Segment Start: DATA PROVIDED

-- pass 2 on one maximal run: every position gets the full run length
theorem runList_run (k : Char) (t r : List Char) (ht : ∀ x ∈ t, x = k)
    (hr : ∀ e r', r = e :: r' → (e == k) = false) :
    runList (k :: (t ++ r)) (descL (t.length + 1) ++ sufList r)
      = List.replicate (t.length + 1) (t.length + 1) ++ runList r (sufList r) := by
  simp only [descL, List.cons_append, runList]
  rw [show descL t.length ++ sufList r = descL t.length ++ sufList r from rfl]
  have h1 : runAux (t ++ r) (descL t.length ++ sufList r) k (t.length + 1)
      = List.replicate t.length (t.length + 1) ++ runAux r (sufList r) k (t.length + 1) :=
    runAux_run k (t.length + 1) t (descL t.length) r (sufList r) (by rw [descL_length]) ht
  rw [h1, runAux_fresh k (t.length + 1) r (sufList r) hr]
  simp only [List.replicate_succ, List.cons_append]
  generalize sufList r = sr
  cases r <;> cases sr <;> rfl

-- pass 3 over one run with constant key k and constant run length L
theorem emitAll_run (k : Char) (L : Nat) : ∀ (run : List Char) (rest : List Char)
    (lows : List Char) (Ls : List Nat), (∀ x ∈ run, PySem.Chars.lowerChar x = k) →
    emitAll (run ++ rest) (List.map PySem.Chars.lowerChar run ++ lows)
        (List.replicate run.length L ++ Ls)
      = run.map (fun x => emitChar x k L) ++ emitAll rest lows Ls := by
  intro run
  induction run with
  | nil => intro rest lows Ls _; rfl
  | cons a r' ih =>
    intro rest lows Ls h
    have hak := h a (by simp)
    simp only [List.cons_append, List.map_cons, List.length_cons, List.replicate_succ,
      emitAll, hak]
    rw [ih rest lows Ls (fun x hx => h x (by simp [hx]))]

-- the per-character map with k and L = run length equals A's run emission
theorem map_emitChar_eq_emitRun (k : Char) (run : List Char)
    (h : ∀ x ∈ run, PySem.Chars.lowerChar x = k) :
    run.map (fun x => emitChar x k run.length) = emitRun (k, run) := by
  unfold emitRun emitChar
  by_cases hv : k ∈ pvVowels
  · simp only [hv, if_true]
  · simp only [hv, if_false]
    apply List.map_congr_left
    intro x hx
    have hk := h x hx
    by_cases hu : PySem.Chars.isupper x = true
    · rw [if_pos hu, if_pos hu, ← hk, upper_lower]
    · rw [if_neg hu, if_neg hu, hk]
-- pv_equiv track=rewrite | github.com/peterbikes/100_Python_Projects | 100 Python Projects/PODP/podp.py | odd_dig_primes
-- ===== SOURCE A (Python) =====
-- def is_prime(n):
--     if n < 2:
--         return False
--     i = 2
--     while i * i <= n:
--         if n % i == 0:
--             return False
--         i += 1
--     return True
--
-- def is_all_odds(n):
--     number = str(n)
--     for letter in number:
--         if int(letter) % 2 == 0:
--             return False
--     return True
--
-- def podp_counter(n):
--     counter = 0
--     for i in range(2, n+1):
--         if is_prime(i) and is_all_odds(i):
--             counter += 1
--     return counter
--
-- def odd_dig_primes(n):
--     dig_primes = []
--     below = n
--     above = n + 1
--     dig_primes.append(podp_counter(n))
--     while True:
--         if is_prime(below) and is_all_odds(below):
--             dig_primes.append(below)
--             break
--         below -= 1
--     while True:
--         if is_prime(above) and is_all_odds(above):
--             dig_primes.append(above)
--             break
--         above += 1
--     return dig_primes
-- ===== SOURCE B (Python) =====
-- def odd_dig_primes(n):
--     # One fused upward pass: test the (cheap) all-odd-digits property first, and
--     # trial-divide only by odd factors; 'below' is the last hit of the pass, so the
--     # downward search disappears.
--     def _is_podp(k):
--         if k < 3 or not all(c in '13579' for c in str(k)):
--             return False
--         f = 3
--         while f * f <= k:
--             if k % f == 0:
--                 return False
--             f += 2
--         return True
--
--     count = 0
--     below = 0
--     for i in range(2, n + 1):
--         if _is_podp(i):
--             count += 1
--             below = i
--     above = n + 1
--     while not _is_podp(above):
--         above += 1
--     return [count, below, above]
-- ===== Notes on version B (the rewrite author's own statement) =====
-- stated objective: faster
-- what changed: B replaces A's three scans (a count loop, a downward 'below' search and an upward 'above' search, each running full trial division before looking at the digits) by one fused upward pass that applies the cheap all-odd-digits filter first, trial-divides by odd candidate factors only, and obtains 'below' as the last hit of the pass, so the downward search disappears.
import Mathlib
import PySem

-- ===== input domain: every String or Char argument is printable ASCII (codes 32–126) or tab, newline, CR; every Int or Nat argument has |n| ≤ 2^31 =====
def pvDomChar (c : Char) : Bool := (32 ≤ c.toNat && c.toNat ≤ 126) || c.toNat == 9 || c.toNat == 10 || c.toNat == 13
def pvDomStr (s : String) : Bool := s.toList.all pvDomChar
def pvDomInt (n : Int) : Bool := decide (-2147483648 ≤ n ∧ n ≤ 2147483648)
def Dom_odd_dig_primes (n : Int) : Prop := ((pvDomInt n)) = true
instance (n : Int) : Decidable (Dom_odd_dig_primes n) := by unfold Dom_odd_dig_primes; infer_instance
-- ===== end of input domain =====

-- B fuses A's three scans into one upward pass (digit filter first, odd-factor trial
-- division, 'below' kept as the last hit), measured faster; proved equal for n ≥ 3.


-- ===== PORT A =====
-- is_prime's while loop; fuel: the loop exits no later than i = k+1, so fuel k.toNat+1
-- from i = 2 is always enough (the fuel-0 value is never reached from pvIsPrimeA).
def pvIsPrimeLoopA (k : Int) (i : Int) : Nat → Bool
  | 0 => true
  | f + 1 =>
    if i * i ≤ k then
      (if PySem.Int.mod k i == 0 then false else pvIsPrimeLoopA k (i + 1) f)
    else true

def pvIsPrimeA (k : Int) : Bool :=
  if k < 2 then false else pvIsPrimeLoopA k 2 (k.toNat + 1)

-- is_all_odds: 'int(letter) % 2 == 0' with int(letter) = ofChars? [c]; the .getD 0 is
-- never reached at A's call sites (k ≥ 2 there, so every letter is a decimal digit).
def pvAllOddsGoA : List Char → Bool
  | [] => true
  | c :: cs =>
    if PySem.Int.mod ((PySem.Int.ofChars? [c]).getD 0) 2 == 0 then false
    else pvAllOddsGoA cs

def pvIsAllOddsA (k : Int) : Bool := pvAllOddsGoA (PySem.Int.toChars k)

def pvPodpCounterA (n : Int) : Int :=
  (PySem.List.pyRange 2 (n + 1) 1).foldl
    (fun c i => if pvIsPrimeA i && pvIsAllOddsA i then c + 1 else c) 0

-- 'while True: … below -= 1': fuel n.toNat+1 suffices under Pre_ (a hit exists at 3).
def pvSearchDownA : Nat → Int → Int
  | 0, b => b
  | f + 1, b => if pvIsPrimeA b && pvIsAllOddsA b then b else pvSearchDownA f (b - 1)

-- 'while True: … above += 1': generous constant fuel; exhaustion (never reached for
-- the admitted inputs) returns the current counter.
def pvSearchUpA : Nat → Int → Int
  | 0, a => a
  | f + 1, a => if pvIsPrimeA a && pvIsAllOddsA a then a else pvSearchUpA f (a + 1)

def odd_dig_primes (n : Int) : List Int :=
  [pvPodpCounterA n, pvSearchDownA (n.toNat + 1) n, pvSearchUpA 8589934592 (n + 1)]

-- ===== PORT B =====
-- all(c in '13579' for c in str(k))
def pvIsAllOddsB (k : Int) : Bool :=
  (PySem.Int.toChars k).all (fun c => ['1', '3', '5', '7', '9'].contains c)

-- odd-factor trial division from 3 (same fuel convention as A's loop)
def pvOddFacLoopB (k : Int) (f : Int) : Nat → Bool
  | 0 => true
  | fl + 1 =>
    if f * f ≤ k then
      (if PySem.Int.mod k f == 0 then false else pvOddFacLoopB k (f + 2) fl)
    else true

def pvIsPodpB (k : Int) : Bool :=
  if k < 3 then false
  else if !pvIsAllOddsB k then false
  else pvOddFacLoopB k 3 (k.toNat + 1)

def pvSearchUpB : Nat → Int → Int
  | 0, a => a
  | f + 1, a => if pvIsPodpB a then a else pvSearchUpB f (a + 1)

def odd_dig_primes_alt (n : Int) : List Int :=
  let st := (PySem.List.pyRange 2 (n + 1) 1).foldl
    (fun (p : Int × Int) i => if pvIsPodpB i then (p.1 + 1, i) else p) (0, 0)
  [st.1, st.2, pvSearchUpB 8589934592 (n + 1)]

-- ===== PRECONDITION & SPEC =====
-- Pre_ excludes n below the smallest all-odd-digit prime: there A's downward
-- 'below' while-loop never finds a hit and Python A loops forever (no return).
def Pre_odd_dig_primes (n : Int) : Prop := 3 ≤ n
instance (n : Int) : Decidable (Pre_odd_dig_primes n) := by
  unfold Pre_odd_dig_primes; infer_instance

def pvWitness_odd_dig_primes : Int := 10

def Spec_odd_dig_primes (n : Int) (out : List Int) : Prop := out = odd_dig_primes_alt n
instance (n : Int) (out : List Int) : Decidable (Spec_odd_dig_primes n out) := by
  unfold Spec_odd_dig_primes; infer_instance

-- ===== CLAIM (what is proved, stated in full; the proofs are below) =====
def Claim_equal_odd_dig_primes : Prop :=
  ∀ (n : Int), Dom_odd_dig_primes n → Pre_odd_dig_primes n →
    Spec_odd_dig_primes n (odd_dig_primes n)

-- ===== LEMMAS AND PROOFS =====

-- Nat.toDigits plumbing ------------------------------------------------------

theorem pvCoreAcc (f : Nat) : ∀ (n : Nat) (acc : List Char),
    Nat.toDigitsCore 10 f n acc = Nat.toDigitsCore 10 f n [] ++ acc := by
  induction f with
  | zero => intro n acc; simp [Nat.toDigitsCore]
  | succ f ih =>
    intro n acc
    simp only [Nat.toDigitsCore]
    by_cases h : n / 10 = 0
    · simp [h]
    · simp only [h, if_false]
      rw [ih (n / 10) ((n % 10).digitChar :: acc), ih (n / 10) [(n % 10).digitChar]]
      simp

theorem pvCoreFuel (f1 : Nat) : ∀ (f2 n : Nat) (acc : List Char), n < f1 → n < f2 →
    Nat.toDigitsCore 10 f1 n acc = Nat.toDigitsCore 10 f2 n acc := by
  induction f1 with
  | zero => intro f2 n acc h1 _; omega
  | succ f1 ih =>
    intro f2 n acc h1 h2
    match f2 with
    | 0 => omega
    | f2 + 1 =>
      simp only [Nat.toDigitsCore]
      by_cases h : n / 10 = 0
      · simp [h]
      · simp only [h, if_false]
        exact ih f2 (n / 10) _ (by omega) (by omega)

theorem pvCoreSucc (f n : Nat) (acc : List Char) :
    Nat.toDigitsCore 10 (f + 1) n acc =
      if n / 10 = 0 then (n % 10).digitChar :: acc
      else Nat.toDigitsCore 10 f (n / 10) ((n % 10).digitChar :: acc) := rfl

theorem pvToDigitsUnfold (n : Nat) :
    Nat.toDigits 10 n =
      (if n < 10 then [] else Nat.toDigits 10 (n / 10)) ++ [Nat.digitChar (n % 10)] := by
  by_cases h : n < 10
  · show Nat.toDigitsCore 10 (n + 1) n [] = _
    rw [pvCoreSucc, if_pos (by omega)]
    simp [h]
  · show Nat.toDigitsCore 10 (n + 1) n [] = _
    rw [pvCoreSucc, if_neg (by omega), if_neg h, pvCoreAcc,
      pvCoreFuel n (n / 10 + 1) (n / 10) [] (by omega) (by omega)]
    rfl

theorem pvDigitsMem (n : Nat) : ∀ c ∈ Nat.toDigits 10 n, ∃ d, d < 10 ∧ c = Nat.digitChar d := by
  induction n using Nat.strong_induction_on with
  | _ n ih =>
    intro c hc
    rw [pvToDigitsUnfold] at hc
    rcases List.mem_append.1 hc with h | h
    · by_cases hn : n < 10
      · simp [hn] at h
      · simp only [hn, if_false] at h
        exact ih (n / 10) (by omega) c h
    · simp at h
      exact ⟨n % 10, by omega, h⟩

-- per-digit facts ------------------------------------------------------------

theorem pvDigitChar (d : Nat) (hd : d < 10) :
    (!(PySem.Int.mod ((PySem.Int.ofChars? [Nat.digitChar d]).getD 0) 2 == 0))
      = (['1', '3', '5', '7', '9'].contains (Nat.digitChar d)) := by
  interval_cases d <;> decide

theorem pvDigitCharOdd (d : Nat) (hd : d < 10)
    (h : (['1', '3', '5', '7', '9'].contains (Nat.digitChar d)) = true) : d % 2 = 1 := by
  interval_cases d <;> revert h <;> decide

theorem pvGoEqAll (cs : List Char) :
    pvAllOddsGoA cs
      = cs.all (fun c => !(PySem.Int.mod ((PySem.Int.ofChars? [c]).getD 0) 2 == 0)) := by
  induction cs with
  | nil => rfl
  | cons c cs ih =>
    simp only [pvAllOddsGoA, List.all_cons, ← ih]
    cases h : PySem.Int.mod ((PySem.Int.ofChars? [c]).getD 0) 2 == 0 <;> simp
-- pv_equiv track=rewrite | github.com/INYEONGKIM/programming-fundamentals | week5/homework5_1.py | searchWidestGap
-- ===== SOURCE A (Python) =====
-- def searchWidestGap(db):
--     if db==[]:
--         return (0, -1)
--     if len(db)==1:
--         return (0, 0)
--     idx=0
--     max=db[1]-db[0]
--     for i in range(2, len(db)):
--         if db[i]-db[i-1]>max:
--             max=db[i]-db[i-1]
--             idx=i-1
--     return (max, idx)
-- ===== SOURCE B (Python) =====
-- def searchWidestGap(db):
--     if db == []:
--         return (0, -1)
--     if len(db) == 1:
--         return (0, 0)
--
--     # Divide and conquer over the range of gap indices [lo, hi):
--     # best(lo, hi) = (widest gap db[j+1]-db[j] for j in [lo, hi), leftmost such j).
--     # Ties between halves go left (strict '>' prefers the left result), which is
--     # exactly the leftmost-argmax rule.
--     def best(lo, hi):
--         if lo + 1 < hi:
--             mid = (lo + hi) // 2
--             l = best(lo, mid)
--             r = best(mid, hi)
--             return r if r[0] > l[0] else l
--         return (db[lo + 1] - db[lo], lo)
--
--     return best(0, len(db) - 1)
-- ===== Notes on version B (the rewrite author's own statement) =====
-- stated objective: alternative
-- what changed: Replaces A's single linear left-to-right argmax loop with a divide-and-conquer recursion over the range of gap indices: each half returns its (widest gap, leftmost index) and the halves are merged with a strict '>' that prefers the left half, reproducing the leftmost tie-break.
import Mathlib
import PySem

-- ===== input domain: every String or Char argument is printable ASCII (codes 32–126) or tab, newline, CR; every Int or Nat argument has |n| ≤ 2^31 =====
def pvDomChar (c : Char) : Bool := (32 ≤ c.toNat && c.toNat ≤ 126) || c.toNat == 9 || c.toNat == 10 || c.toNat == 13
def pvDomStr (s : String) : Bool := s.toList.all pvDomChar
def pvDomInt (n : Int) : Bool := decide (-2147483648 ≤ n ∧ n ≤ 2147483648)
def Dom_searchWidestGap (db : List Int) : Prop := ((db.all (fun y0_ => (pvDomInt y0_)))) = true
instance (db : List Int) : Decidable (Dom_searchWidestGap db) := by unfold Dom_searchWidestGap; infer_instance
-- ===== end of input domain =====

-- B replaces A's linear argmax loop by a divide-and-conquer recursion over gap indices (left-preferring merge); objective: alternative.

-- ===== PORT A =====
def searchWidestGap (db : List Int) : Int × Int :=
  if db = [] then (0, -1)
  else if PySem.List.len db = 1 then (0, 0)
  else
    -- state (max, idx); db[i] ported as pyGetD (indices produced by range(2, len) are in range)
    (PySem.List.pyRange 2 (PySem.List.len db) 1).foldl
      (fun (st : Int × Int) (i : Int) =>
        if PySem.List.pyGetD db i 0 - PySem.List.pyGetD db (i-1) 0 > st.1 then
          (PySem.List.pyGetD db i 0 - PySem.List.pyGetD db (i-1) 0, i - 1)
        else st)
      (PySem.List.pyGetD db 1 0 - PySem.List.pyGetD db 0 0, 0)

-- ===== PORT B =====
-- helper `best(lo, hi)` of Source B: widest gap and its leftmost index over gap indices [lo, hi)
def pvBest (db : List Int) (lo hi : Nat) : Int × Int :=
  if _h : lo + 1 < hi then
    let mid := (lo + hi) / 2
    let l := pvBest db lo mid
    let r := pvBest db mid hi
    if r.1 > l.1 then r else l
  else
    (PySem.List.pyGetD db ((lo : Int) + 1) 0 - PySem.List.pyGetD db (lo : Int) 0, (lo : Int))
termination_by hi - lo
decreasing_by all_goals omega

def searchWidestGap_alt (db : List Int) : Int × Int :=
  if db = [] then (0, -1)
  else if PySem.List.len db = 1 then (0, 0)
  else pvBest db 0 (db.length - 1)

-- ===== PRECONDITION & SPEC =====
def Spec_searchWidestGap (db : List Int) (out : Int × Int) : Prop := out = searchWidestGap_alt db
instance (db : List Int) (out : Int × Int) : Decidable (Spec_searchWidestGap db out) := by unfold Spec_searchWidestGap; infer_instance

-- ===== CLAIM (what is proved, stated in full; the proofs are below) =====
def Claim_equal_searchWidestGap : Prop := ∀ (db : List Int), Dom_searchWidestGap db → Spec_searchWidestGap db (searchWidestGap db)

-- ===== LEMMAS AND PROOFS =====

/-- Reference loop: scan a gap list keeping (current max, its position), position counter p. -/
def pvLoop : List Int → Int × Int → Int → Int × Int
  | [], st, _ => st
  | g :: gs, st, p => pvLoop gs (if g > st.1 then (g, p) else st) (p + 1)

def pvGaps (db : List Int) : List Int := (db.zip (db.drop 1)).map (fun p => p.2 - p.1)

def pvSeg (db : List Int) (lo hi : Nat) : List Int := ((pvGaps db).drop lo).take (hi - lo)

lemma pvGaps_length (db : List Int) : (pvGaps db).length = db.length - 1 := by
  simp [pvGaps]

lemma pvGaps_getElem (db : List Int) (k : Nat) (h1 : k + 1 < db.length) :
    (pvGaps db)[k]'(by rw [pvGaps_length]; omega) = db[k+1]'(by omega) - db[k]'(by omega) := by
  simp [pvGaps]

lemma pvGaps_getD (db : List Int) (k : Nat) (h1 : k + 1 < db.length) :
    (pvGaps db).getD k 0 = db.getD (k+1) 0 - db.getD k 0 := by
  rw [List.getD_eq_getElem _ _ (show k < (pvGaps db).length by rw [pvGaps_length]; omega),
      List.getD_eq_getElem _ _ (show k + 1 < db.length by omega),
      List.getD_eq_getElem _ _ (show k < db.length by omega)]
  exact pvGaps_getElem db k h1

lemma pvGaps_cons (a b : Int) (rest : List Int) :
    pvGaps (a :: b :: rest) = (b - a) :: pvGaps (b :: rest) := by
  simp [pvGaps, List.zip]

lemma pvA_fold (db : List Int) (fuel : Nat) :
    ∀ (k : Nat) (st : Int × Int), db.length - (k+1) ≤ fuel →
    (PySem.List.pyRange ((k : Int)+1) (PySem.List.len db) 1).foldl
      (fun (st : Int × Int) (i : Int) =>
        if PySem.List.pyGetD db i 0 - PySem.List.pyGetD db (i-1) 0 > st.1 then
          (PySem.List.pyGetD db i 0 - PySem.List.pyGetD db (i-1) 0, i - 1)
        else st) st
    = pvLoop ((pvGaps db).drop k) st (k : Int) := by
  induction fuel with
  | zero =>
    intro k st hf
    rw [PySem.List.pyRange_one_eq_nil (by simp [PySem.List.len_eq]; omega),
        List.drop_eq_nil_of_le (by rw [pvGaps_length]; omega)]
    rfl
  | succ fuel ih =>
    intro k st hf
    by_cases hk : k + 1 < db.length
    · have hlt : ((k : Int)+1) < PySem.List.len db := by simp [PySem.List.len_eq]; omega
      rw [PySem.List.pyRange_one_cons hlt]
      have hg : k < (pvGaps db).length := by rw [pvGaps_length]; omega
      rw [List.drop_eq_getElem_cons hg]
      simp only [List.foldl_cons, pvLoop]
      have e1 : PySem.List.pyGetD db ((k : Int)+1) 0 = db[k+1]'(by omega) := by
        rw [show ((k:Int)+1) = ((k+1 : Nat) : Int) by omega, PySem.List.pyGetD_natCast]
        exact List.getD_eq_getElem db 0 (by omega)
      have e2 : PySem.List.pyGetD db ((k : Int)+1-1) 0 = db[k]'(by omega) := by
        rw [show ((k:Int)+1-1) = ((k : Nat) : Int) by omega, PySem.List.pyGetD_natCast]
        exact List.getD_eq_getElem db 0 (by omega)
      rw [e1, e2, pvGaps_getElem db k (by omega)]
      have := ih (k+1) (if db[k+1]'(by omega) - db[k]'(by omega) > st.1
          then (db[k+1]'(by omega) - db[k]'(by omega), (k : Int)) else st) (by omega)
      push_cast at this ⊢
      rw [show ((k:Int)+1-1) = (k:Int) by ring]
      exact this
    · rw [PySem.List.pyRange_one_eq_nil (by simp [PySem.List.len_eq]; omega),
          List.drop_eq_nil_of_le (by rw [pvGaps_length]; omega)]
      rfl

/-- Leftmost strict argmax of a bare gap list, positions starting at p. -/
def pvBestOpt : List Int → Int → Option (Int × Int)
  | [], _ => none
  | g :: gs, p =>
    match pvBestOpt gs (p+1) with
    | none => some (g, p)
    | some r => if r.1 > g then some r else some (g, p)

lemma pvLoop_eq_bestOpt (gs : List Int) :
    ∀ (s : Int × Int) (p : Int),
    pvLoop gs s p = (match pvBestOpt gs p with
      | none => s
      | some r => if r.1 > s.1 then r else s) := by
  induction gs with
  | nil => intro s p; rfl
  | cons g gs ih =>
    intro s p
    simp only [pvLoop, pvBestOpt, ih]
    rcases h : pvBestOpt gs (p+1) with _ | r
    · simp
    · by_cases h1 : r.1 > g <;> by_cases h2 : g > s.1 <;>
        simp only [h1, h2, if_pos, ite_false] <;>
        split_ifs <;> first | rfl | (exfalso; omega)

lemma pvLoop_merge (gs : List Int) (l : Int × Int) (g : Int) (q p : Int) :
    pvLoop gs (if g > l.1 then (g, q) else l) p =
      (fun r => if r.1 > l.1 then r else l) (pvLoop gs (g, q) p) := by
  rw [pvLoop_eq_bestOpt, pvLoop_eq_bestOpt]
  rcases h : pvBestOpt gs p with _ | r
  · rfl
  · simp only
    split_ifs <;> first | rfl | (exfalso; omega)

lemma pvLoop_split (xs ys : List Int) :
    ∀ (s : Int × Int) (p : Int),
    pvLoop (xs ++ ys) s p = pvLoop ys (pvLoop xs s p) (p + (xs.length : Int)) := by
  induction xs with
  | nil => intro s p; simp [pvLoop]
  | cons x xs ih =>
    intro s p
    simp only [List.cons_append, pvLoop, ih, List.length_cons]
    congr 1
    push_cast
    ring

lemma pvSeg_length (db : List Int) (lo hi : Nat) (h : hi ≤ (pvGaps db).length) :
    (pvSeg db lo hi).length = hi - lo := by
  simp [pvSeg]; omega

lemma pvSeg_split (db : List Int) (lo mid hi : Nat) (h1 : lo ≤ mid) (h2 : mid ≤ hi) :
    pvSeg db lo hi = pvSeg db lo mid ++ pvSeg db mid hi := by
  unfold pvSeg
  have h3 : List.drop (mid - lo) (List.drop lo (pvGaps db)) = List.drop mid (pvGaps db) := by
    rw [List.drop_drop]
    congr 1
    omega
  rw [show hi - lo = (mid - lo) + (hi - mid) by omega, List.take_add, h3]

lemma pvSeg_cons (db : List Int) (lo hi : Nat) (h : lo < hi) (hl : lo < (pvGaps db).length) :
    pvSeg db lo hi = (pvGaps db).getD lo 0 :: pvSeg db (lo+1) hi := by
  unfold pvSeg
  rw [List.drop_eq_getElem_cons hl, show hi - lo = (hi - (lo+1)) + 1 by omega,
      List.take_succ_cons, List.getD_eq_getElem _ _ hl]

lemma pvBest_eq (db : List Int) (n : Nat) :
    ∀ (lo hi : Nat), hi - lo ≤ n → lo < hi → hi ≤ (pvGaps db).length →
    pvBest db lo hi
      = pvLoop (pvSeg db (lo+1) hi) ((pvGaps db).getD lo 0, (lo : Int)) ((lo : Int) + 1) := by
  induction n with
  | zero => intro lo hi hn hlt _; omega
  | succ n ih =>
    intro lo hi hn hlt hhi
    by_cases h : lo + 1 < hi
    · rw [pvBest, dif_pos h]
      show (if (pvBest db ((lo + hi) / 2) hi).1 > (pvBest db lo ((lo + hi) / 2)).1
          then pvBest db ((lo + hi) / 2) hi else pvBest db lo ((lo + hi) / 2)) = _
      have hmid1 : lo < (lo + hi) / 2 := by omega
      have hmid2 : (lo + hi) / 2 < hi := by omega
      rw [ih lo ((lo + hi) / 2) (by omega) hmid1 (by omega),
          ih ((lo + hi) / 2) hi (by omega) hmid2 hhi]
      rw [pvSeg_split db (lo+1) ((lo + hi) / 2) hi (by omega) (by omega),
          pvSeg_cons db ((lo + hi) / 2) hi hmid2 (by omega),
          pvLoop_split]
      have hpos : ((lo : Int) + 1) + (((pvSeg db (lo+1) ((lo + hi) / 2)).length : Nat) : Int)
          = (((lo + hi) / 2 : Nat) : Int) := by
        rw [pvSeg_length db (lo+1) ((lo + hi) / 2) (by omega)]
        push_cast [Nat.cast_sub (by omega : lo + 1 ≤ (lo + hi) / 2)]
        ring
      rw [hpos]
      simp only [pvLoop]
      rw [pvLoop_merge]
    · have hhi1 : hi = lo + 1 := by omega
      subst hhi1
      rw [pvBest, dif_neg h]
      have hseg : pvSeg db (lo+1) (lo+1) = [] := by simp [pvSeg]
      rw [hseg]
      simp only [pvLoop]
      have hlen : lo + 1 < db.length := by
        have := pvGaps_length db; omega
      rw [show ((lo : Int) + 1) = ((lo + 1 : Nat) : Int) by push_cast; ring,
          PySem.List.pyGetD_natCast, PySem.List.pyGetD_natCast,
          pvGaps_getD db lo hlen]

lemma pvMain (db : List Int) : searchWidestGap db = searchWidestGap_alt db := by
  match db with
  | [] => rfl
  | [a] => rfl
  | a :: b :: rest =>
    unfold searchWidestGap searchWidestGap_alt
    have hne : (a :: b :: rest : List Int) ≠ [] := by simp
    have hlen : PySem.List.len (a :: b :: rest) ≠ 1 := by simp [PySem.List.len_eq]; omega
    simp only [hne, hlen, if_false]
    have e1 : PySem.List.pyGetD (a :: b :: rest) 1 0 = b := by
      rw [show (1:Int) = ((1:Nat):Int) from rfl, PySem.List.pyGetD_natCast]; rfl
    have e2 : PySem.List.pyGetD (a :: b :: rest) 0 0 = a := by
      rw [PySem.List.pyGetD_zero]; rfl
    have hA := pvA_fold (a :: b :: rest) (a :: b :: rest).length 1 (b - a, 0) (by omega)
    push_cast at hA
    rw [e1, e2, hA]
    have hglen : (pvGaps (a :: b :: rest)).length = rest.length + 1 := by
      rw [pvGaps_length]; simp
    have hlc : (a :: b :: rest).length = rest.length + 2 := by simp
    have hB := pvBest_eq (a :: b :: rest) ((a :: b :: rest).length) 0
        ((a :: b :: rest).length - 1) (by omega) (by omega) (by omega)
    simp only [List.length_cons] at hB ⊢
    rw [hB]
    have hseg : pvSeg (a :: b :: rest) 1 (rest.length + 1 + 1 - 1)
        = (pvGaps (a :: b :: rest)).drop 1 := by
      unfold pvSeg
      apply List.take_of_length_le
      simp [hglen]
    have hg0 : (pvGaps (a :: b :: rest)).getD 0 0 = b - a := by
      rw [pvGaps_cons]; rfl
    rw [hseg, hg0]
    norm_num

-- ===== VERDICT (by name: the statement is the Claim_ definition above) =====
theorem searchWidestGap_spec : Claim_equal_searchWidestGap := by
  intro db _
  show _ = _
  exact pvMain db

Segment End: DATA PROVIDED

PROBLEM
Repeat, exactly as they stand above, the lines from the line with "match db with" to the line with "rw [PySem.List.pyGetD_zero]; rfl", both lines included.

EXERCISE RESPONSE
  match db with
  | [] => rfl
  | [a] => rfl
  | a :: b :: rest =>
    unfold searchWidestGap searchWidestGap_alt
    have hne : (a :: b :: rest : List Int) ≠ [] := by simp
    have hlen : PySem.List.len (a :: b :: rest) ≠ 1 := by simp [PySem.List.len_eq]; omega
    simp only [hne, hlen, if_false]
    have e1 : PySem.List.pyGetD (a :: b :: rest) 1 0 = b := by
      rw [show (1:Int) = ((1:Nat):Int) from rfl, PySem.List.pyGetD_natCast]; rfl
    have e2 : PySem.List.pyGetD (a :: b :: rest) 0 0 = a := by
      rw [PySem.List.pyGetD_zero]; rfl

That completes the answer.